## PROMPT
Examine each line in the records below for the word "passes". Report how many lines contain it, and nothing else.

Saved data entries:
====
theorem foldl_range'_pyGetD {β : Type} (xs : List (List Int)) (g : β → List Int → β) :
    ∀ (n j : Nat) (init : β), n = xs.length - j →
      (List.range' j n).foldl (fun p (r : Nat) => g p (PySem.List.pyGetD xs (r : Int) [])) init =
        (xs.drop j).foldl g init := by
  intro n
  induction n with
  | zero =>
      intro j init h
      have : xs.drop j = [] := List.drop_eq_nil_of_le (by omega)
      simp [this]
  | succ m ih =>
      intro j init h
      have hj : j < xs.length := by omega
      rw [List.range'_succ, List.drop_eq_getElem_cons hj]
      simp only [List.foldl_cons]
      rw [ih (j + 1) _ (by omega)]
      congr 1
      simp [PySem.List.pyGetD_natCast, List.getD_eq_getElem?_getD, List.getElem?_eq_getElem hj]

theorem fold_rows_eq (cols : Nat) :
    ∀ (tail : List (List Int)) (prev : List Int), prev.length = cols →
      tail.foldl
        (fun prev row =>
          (List.range cols).map (fun (c : Nat) =>
            PySem.List.pyGetD row (c : Int) 0 +
              max (PySem.List.pyGetD (dpA_left prev cols) (c : Int) 0)
                (PySem.List.pyGetD (dpA_right prev cols) (c : Int) 0))) prev =
      tail.foldl (fun prev row => dpB_row cols prev row) prev := by
  intro tail
  induction tail with
  | nil => intro prev _; rfl
  | cons r t ih =>
      intro prev hp
      simp only [List.foldl_cons]
      rw [step_eq cols prev r hp, ih _ (by simp [dpB_row])]

-- ===== VERDICT (by name: the statement is the Claim_ definition above) =====
theorem dp_iter2_spec : Claim_equal_dp_iter2 := by
  intro points _ _
  unfold Spec_dp_iter2 dp_iter2 dp_iter2_alt
  by_cases h1 : points.length = 1
  · simp only [h1, if_pos]
    obtain ⟨x, rfl⟩ := List.length_eq_one_iff.mp h1
    rw [PySem.List.slice_from_one]
    simp
  · simp only [h1, if_false]
    rw [PySem.List.slice_from_one, ← List.drop_one]
    rw [foldl_range'_pyGetD points
      (fun prev row =>
        (List.range ((PySem.List.pyGetD points 0 []).length)).map (fun (c : Nat) =>
          PySem.List.pyGetD row (c : Int) 0 +
            max (PySem.List.pyGetD (dpA_left prev ((PySem.List.pyGetD points 0 []).length)) (c : Int) 0)
              (PySem.List.pyGetD (dpA_right prev ((PySem.List.pyGetD points 0 []).length)) (c : Int) 0)))
      (points.length - 1) 1 _ rfl]
    rw [fold_rows_eq ((PySem.List.pyGetD points 0 []).length) (points.drop 1) _ rfl]
-- pv_equiv track=rewrite | github.com/AgusQuintanar/TEC | FIRST SEMESTER/PROGRAMMING FUNDAMENTS/Final_Fundamenrtos/limpiar_nombres_archivos_siil.py | convertir_string_a_lista
-- ===== SOURCE A (Python) =====
-- def convertir_string_a_lista(ls_clientes):
--     a = ls_clientes
--     a = a.split('\t')
--     clientes = []
--     for x in range(len(a)):
--         b = a[x].strip('\n')
--         c = b.split('\n')
--         for y in range(len(c)):
--             if c[y] != '' and c[y].count('.') == 0: #Elimina los archivos que no sean carpetas (Directorios)
--                 clientes.append(c[y])
--     return clientes
-- ===== SOURCE B (Python) =====
-- def convertir_string_a_lista(ls_clientes):
--     # Single left-to-right character scan with a token accumulator instead of
--     # nested split passes: flush the current token at every tab/newline.
--     clientes = []
--     tok = ''
--     for ch in ls_clientes + '\t':
--         if ch == '\t' or ch == '\n':
--             if tok != '' and '.' not in tok:
--                 clientes.append(tok)
--             tok = ''
--         else:
--             tok += ch
--     return clientes
-- ===== Notes on version B (the rewrite author's own statement) =====
-- stated objective: simpler
-- what changed: Replaced A's nested split-on-tab / strip / split-on-newline passes with a single left-to-right character scan that accumulates a token and flushes it at every tab or newline.
import Mathlib
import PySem

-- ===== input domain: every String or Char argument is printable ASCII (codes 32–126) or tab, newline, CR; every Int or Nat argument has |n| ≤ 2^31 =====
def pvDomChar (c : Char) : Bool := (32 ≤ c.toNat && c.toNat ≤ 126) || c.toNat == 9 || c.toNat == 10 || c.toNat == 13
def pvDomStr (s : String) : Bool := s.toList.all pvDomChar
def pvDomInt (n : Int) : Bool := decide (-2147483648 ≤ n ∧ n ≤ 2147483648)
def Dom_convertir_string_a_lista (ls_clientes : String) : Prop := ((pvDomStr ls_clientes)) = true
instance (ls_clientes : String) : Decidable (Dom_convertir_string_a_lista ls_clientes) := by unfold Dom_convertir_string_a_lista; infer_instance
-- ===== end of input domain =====

-- B replaces A's nested tab-then-newline split loops by one flat character scan
-- with a token accumulator (objective: simpler — one pass, no nested loops).

-- ===== PORT A =====
def convertir_string_a_lista (ls_clientes : String) : List String :=
  -- a = ls_clientes.split('\t'); sep "\t" is nonempty so split? is always `some`
  let a := (PySem.Str.split? ls_clientes "\t").getD []
  (PySem.List.pyRange 0 (a.length : Int) 1).foldl
    (fun clientes x =>
      let b := PySem.Str.stripChars (PySem.List.pyGetD a x "") "\n"
      let c := (PySem.Str.split? b "\n").getD []
      (PySem.List.pyRange 0 (c.length : Int) 1).foldl
        (fun clientes y =>
          let cy := PySem.List.pyGetD c y ""
          if cy ≠ "" ∧ PySem.Str.count cy "." = 0 then clientes ++ [cy] else clientes)
        clientes)
    []

-- ===== PORT B =====
def convertir_string_a_lista_alt (ls_clientes : String) : List String :=
  -- for ch in ls_clientes + '\t': string iteration/concatenation is exact on toList;
  -- `ch in '\t\n'` for a single char is the disjunction; `'.' not in tok` is char membership.
  ((ls_clientes.toList ++ ['\t']).foldl
    (fun (st : List String × List Char) ch =>
      if ch = '\t' ∨ ch = '\n' then
        (if st.2 ≠ [] ∧ '.' ∉ st.2 then st.1 ++ [String.ofList st.2] else st.1, ([] : List Char))
      else (st.1, st.2 ++ [ch]))
    ([], [])).1
lemma contains_lookup_none (e : List Char) (hc : ariaLabelsL.contains e = false) :
    List.lookup e ariaPairsL = none := by
  cases hl : List.lookup e ariaPairsL with
  | none => rfl
  | some v =>
    exfalso
    have hmem : e ∈ ariaPairsL.map Prod.fst :=
      List.mem_map.mpr ⟨(e, v), lookup_mem _ _ _ hl, rfl⟩
    rw [← labels_eq] at hmem
    simp at hc
    exact hc hmem

lemma contains_eq_isSome (e : List Char) :
    ariaLabelsL.contains e = (List.lookup e ariaPairsL).isSome := by
  cases hc : ariaLabelsL.contains e
  · rw [contains_lookup_none e hc]; rfl
  · rw [contains_lookup_some e hc]; rfl

lemma olde_ne_nil (e : List Char) : olde e ≠ [] := by
  unfold olde
  exact List.append_ne_nil_of_right_ne_nil _ (by simp)

lemma olde_pre {e Z : List Char} (h : olde e <+: Z) : ariaPre <+: Z :=
  ((List.prefix_append ariaPre (e ++ ['"'])).trans (by rw [olde, List.append_assoc] at h; exact h))

lemma prefix_split (A X R : List Char) (h : A <+: X ++ R) (hl : A.length ≤ X.length) : A <+: X := by
  obtain ⟨z, hz⟩ := h
  have h1 : A = (X ++ R).take A.length := by rw [← hz]; simp
  rw [List.take_append_of_le_length hl] at h1
  rw [h1]
  exact List.take_prefix _ _

-- an occurrence of ariaPre cannot start strictly inside a pattern-free block that is
-- followed by nothing or by a chain segment (which begins with the quote-free W11)
lemma span_refute (part X R : List Char) (hfree : ¬ ariaPre <:+: part)
    (hX : X <:+ part) (hXne : X ≠ []) (hR : wstart R) : ¬ ariaPre <+: X ++ R := by
  intro h
  by_cases hlen : 12 ≤ X.length
  · have hpre : ariaPre <+: X := prefix_split _ _ _ h (by rw [pat_len]; exact hlen)
    exact hfree (hpre.isInfix.trans hX.isInfix)
  · push_neg at hlen
    have hXge1 : 1 ≤ X.length := List.length_pos_iff.mpr hXne
    have hlen2 : 12 ≤ X.length + R.length := by
      have := h.length_le
      simpa [pat_len] using this
    have hRne : R ≠ [] := by
      intro h0
      subst h0
      simp at hlen2
      omega
    have hTake : R.take 11 = W11 := hR.resolve_left hRne
    have h11 : (X ++ R)[11]? = some '"' := by
      obtain ⟨z, hz⟩ := h
      rw [← hz, List.getElem?_append_left (by rw [pat_len]; omega)]
      exact pat_getElem11
    rw [List.getElem?_append_right (by omega)] at h11
    have hk : 11 - X.length < 11 := by omega
    rw [← List.getElem?_take_of_lt hk, hTake] at h11
    exact w11_quoteFree '"' (List.mem_of_getElem? h11) rfl

-- decomposition of a piece at its first quote
lemma dropWhile_eq_drop_len (l : List Char) (p : Char → Bool) :
    l.dropWhile p = l.drop (l.takeWhile p).length := by
  induction l with
  | nil => simp
  | cons c t ih =>
    by_cases hp : p c
    · simp [List.dropWhile_cons, List.takeWhile_cons, hp, ih]
    · simp [List.dropWhile_cons, List.takeWhile_cons, hp]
====
## REPLY
2